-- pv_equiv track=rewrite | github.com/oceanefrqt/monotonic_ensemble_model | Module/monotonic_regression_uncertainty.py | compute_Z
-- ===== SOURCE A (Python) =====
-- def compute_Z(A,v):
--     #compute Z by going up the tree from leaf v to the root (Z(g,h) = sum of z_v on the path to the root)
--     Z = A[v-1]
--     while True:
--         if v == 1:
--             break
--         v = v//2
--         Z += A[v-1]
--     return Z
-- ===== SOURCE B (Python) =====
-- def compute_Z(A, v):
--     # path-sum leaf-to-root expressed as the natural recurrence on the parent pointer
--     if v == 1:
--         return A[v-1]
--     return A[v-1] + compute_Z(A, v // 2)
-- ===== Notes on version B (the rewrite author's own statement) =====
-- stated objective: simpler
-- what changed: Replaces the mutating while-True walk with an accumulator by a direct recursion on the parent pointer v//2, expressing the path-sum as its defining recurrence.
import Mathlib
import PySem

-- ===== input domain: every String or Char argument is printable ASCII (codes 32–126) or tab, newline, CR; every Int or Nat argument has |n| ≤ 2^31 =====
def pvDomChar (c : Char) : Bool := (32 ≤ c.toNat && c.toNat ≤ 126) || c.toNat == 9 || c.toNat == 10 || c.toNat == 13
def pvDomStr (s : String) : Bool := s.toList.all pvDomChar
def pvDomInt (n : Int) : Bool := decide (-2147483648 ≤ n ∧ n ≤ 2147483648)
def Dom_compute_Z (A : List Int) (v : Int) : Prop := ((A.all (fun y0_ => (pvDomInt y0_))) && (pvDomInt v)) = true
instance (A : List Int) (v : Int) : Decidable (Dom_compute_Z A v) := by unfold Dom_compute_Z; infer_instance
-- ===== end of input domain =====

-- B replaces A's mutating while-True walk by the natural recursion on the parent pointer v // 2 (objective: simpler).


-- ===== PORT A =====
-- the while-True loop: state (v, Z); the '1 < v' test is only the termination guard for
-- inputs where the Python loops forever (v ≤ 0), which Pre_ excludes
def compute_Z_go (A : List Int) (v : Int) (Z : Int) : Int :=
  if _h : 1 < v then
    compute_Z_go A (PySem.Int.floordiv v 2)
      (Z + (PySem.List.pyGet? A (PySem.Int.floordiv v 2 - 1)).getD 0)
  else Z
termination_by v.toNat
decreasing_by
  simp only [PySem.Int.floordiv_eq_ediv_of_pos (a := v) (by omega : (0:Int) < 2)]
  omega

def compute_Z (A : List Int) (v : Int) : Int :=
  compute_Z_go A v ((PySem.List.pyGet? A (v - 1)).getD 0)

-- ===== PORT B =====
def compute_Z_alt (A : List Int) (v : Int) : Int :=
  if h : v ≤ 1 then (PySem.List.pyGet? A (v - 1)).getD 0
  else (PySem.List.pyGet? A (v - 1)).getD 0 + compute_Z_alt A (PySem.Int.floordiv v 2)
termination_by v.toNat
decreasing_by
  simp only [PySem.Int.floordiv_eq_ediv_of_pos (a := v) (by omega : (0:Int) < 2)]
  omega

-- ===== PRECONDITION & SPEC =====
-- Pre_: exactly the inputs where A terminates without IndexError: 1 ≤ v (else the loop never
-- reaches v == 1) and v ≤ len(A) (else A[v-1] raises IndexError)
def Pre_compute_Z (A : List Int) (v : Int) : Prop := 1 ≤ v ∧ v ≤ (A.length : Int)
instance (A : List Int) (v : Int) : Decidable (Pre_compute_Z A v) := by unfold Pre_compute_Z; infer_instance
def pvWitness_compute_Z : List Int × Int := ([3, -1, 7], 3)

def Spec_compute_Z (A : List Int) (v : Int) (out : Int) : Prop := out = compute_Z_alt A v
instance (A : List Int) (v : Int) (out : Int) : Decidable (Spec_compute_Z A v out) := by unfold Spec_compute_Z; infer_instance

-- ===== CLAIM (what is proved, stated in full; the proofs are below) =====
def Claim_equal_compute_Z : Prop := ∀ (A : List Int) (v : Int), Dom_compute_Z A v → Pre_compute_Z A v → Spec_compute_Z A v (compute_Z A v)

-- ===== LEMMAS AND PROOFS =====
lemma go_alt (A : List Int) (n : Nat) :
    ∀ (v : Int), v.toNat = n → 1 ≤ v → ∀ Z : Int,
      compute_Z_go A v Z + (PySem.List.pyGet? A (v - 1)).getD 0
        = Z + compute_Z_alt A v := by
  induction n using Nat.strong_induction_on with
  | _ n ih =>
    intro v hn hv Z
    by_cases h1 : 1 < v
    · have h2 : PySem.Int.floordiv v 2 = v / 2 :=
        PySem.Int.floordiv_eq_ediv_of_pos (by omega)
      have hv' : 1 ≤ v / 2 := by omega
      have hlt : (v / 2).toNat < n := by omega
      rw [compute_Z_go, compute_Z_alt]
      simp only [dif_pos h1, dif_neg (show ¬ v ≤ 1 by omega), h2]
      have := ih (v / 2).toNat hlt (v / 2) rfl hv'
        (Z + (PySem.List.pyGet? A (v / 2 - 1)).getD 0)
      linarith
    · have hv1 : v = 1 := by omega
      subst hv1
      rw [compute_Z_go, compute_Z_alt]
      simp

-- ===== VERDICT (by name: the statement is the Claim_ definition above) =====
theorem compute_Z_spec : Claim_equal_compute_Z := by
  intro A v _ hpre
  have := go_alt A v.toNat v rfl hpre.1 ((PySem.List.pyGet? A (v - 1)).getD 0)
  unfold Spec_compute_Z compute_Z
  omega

____________

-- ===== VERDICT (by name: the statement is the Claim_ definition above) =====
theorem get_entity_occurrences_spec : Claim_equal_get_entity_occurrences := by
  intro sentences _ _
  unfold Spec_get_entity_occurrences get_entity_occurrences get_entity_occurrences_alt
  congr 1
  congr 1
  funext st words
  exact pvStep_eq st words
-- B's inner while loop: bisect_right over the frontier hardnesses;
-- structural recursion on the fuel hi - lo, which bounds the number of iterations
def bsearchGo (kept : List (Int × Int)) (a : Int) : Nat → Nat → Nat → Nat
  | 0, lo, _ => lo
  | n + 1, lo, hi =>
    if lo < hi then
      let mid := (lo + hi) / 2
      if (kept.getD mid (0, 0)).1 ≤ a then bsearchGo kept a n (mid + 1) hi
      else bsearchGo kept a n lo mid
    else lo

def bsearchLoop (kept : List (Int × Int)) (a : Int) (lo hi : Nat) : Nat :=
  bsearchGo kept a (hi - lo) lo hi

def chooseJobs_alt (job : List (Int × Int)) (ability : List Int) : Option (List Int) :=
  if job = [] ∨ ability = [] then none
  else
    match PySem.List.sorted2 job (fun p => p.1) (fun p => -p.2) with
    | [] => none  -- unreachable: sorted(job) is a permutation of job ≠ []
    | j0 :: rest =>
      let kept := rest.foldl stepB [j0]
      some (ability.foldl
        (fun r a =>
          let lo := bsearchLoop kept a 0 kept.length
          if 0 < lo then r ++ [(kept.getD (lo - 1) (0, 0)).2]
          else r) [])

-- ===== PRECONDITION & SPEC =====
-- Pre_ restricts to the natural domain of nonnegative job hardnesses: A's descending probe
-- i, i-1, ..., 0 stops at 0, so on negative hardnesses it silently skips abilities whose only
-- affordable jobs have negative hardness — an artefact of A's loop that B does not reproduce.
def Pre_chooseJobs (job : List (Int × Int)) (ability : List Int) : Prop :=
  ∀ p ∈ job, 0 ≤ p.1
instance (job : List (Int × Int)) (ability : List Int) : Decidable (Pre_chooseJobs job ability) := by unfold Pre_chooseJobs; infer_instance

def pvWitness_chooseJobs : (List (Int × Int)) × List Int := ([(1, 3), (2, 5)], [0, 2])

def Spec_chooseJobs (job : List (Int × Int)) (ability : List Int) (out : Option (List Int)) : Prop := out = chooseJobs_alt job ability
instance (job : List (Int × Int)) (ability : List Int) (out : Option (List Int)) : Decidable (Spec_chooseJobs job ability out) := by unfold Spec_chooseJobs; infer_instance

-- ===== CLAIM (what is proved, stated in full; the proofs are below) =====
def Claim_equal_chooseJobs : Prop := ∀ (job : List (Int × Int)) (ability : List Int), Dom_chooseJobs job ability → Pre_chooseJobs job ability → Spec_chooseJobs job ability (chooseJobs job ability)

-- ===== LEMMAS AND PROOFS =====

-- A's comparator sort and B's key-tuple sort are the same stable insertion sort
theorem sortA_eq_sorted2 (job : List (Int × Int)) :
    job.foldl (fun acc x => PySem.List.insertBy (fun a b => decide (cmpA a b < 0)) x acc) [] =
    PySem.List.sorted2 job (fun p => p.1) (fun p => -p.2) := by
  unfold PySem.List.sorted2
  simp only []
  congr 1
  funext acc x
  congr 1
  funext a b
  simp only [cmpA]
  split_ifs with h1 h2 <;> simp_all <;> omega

____________

▸ What to work on: Return all lines in the entries above that carry the word "bsearchGo".

▸ Solution below:
def bsearchGo (kept : List (Int × Int)) (a : Int) : Nat → Nat → Nat → Nat
      if (kept.getD mid (0, 0)).1 ≤ a then bsearchGo kept a n (mid + 1) hi
      else bsearchGo kept a n lo mid
  bsearchGo kept a (hi - lo) lo hi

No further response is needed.